* Required action *
Using the records below, write out again exactly the lines that begin at the line containing "def pvDefaultOffer : String" and end at the line containing "false then extractLoopA rest", and no other lines.

START Records to process

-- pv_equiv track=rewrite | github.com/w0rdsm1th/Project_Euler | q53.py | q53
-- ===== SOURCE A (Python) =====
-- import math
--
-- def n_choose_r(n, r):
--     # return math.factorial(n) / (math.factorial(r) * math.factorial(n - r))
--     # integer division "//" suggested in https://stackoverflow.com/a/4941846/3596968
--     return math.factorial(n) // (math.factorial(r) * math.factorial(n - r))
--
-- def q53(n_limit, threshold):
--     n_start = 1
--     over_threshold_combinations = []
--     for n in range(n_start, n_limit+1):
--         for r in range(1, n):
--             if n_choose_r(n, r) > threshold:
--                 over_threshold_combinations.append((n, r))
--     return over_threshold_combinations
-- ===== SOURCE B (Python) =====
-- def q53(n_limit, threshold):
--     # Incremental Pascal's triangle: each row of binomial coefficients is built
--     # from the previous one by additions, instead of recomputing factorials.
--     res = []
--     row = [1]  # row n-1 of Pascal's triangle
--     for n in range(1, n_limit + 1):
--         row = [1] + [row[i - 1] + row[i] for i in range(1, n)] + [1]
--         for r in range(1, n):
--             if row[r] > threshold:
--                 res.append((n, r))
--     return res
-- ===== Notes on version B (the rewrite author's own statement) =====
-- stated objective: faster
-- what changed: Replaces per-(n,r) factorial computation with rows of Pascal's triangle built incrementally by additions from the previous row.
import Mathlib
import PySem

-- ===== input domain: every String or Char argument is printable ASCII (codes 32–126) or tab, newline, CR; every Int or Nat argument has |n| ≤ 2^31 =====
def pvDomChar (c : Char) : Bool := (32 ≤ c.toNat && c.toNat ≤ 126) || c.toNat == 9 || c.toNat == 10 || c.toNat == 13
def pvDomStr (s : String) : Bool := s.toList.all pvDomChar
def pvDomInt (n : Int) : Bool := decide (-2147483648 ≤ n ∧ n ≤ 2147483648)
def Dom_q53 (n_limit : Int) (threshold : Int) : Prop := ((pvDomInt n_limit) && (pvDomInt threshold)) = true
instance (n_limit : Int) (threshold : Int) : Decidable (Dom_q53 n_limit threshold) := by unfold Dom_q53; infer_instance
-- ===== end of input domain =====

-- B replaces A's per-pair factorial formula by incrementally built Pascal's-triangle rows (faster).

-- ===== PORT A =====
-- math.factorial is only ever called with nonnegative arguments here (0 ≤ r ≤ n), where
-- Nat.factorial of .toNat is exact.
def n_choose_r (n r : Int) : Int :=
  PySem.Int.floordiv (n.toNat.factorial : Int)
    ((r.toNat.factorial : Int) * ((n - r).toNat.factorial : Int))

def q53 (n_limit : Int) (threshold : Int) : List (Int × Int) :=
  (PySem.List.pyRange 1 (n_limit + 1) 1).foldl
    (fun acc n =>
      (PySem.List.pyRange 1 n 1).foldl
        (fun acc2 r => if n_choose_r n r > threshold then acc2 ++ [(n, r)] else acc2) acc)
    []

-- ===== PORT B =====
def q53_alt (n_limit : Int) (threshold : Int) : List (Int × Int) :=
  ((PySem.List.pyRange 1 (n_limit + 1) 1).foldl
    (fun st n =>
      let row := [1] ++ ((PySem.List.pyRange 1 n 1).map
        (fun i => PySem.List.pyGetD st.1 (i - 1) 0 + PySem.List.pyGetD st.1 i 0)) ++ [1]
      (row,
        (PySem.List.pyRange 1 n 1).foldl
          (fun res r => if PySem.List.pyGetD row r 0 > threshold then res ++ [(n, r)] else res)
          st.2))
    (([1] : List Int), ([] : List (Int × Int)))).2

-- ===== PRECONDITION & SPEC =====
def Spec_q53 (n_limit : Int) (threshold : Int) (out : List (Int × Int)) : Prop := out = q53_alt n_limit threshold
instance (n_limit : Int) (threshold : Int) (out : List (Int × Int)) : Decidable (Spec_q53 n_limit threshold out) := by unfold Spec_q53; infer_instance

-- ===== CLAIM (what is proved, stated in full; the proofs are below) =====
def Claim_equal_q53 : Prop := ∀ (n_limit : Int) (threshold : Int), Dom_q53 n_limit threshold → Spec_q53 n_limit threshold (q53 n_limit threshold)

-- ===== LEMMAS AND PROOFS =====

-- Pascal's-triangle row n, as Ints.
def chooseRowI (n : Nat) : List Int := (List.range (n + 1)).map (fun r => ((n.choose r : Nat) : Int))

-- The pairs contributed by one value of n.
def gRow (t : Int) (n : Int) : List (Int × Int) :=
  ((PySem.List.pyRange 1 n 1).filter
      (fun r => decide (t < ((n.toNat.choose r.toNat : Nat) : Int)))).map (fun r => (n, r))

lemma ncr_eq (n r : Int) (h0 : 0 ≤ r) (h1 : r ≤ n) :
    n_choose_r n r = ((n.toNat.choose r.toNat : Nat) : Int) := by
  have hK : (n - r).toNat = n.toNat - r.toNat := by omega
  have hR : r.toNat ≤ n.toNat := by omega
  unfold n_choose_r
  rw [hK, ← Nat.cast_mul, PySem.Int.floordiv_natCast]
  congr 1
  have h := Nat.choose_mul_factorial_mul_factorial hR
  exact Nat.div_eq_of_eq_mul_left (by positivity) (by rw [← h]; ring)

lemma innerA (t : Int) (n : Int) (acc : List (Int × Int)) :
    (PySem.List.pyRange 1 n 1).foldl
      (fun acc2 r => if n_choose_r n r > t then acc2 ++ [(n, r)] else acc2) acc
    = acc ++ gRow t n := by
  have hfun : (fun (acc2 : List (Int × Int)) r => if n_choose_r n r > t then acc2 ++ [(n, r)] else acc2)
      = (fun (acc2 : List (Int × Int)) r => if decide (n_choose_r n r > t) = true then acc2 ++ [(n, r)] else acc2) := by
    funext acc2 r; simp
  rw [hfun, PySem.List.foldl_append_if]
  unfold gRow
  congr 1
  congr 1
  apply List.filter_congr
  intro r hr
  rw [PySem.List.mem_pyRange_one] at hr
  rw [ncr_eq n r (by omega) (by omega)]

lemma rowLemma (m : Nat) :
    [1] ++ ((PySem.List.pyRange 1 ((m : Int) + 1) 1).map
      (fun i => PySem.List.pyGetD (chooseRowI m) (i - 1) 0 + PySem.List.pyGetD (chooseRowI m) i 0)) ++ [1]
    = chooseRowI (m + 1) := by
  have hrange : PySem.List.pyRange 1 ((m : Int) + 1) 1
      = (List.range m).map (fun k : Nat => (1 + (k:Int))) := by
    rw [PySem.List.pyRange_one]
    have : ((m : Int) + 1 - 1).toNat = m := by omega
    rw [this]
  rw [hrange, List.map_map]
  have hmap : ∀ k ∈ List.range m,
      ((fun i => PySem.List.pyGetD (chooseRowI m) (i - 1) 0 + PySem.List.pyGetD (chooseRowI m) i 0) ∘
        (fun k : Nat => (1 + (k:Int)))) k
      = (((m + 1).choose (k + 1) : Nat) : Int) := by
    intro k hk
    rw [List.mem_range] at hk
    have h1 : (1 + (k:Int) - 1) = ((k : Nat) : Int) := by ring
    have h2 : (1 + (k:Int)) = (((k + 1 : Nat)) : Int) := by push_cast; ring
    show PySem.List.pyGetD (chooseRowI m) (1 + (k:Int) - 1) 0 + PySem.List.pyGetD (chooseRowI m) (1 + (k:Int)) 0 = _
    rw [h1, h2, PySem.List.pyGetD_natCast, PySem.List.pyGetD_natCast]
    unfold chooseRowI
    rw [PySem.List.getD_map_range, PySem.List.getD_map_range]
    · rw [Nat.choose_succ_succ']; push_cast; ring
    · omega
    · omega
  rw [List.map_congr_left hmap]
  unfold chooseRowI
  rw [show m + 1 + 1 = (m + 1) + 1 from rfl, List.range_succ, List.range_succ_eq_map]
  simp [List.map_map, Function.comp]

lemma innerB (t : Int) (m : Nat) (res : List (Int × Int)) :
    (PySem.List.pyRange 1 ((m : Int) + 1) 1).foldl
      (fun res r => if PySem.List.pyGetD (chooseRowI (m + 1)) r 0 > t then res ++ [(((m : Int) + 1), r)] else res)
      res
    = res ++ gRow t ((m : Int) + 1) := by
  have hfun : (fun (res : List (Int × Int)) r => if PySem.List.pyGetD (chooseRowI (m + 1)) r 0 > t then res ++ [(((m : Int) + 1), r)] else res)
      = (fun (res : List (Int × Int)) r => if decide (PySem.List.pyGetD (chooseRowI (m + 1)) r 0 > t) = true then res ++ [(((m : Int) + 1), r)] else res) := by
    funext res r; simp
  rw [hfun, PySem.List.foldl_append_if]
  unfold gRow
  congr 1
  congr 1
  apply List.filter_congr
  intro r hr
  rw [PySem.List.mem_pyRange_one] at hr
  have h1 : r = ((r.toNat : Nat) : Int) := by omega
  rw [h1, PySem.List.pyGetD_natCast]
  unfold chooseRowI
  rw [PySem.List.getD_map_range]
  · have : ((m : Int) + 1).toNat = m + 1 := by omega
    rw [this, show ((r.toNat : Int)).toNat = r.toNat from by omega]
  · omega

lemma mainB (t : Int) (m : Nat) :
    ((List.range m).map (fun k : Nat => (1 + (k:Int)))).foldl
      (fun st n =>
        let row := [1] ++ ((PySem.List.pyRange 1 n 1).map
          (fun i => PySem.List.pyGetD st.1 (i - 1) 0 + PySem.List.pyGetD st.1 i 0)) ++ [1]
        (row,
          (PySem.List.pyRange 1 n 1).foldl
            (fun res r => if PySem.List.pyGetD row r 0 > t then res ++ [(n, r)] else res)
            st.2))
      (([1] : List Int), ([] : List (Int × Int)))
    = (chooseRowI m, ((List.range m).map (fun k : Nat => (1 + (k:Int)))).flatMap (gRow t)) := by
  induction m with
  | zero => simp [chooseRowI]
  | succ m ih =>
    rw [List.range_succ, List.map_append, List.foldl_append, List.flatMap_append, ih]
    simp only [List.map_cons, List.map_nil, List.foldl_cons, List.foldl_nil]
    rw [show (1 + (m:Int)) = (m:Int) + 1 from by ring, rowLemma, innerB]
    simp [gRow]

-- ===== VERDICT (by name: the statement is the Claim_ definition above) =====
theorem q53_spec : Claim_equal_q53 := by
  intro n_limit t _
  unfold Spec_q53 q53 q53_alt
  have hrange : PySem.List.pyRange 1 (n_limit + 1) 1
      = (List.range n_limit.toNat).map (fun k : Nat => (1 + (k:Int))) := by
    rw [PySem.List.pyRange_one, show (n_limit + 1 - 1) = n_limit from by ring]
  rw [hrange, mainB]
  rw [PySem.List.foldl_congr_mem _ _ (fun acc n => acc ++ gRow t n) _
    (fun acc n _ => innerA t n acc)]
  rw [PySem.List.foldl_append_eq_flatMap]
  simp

END Records to process
START Records to process

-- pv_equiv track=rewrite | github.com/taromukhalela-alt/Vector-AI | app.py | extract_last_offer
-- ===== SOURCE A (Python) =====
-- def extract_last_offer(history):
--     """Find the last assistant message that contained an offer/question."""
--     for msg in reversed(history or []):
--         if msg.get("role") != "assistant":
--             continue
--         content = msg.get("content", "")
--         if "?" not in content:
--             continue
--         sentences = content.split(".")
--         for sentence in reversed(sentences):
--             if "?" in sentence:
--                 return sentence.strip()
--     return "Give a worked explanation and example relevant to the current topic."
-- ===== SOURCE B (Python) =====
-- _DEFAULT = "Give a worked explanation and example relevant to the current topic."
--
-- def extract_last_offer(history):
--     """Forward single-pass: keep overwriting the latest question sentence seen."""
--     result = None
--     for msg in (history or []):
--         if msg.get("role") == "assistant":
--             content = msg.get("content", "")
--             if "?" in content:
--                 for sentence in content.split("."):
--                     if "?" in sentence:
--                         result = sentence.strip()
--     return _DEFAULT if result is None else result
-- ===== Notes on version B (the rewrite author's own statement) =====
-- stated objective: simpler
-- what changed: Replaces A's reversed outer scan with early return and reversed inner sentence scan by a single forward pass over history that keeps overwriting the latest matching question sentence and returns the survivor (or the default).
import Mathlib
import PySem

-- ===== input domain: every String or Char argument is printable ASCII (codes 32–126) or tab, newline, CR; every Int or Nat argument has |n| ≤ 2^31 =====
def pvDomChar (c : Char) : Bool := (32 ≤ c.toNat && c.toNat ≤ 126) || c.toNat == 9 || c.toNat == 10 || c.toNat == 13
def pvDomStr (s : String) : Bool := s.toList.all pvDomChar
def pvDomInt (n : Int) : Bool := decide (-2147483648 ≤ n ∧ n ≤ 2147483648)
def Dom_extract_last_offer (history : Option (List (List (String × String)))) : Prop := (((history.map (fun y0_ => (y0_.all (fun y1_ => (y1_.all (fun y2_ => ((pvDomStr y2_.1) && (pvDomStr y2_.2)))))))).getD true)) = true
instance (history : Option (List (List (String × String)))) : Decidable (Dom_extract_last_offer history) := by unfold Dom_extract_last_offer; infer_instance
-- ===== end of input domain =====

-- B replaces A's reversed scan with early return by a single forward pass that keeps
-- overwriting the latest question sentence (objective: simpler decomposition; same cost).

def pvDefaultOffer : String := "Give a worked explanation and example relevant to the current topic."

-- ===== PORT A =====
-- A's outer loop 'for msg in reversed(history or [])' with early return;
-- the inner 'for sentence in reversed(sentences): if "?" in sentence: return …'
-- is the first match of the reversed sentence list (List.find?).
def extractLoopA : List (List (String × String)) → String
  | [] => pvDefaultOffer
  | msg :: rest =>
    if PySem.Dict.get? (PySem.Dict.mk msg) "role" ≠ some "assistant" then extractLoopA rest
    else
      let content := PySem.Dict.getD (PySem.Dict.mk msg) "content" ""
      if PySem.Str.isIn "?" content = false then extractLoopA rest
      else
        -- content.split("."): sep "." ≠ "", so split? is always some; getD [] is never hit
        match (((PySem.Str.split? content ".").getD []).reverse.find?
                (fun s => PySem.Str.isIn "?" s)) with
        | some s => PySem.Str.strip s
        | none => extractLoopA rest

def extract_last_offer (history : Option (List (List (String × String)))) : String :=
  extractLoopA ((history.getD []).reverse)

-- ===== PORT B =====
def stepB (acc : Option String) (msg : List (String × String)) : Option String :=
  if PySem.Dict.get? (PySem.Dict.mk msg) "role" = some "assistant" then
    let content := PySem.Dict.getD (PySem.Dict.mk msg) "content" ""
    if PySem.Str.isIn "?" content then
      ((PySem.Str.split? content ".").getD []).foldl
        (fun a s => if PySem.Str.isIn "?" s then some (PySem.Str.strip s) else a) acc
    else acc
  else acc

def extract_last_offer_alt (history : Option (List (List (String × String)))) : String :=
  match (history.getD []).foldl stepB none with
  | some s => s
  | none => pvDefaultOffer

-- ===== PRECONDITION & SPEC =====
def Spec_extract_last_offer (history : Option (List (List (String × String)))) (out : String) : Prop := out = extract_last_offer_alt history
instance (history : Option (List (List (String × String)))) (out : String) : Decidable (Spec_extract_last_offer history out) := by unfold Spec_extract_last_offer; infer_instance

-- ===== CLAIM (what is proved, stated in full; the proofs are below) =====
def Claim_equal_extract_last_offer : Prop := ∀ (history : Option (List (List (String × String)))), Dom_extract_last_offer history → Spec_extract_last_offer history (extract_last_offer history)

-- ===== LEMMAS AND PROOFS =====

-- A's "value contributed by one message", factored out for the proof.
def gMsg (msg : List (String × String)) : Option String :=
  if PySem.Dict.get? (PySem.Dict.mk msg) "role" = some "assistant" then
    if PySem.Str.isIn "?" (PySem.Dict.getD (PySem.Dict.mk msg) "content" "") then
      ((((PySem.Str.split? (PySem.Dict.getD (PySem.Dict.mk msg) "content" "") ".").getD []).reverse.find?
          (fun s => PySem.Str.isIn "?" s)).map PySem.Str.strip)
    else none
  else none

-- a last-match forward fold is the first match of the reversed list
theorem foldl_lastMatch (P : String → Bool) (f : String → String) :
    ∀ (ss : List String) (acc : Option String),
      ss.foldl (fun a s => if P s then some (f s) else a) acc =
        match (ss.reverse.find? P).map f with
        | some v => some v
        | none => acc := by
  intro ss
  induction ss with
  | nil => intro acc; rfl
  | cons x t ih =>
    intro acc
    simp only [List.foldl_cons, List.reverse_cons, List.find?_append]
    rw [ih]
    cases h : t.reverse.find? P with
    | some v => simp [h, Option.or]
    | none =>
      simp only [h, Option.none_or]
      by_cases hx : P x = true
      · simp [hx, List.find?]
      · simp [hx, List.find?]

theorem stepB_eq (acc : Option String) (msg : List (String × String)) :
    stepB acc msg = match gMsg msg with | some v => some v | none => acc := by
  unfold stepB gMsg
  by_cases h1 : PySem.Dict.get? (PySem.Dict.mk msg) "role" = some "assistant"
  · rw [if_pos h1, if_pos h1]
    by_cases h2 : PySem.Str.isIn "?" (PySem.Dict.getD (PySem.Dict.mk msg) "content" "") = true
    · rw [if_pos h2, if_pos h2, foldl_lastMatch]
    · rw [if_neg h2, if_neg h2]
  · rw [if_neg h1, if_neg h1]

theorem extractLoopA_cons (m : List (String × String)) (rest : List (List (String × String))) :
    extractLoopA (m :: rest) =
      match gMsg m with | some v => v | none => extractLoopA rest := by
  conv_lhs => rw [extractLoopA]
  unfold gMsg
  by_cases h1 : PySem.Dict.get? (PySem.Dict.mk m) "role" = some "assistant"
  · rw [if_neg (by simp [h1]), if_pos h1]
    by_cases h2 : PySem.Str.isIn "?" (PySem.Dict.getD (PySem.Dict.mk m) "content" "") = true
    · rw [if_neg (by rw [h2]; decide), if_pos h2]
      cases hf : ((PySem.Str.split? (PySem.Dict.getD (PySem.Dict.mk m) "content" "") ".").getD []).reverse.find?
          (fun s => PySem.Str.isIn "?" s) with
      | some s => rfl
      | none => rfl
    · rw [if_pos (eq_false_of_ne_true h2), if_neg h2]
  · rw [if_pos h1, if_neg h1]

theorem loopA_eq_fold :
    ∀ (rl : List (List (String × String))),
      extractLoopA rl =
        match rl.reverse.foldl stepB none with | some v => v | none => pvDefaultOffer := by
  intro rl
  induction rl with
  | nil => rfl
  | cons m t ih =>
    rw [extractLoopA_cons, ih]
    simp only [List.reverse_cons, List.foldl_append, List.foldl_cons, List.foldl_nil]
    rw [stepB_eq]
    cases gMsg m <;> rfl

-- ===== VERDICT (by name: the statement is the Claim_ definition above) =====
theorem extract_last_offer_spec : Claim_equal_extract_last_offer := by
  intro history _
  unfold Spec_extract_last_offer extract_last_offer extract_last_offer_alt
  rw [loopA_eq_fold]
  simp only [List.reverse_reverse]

END Records to process

* Answer box *
def pvDefaultOffer : String := "Give a worked explanation and example relevant to the current topic."

-- ===== PORT A =====
-- A's outer loop 'for msg in reversed(history or [])' with early return;
-- the inner 'for sentence in reversed(sentences): if "?" in sentence: return …'
-- is the first match of the reversed sentence list (List.find?).
def extractLoopA : List (List (String × String)) → String
  | [] => pvDefaultOffer
  | msg :: rest =>
    if PySem.Dict.get? (PySem.Dict.mk msg) "role" ≠ some "assistant" then extractLoopA rest
    else
      let content := PySem.Dict.getD (PySem.Dict.mk msg) "content" ""
      if PySem.Str.isIn "?" content = false then extractLoopA rest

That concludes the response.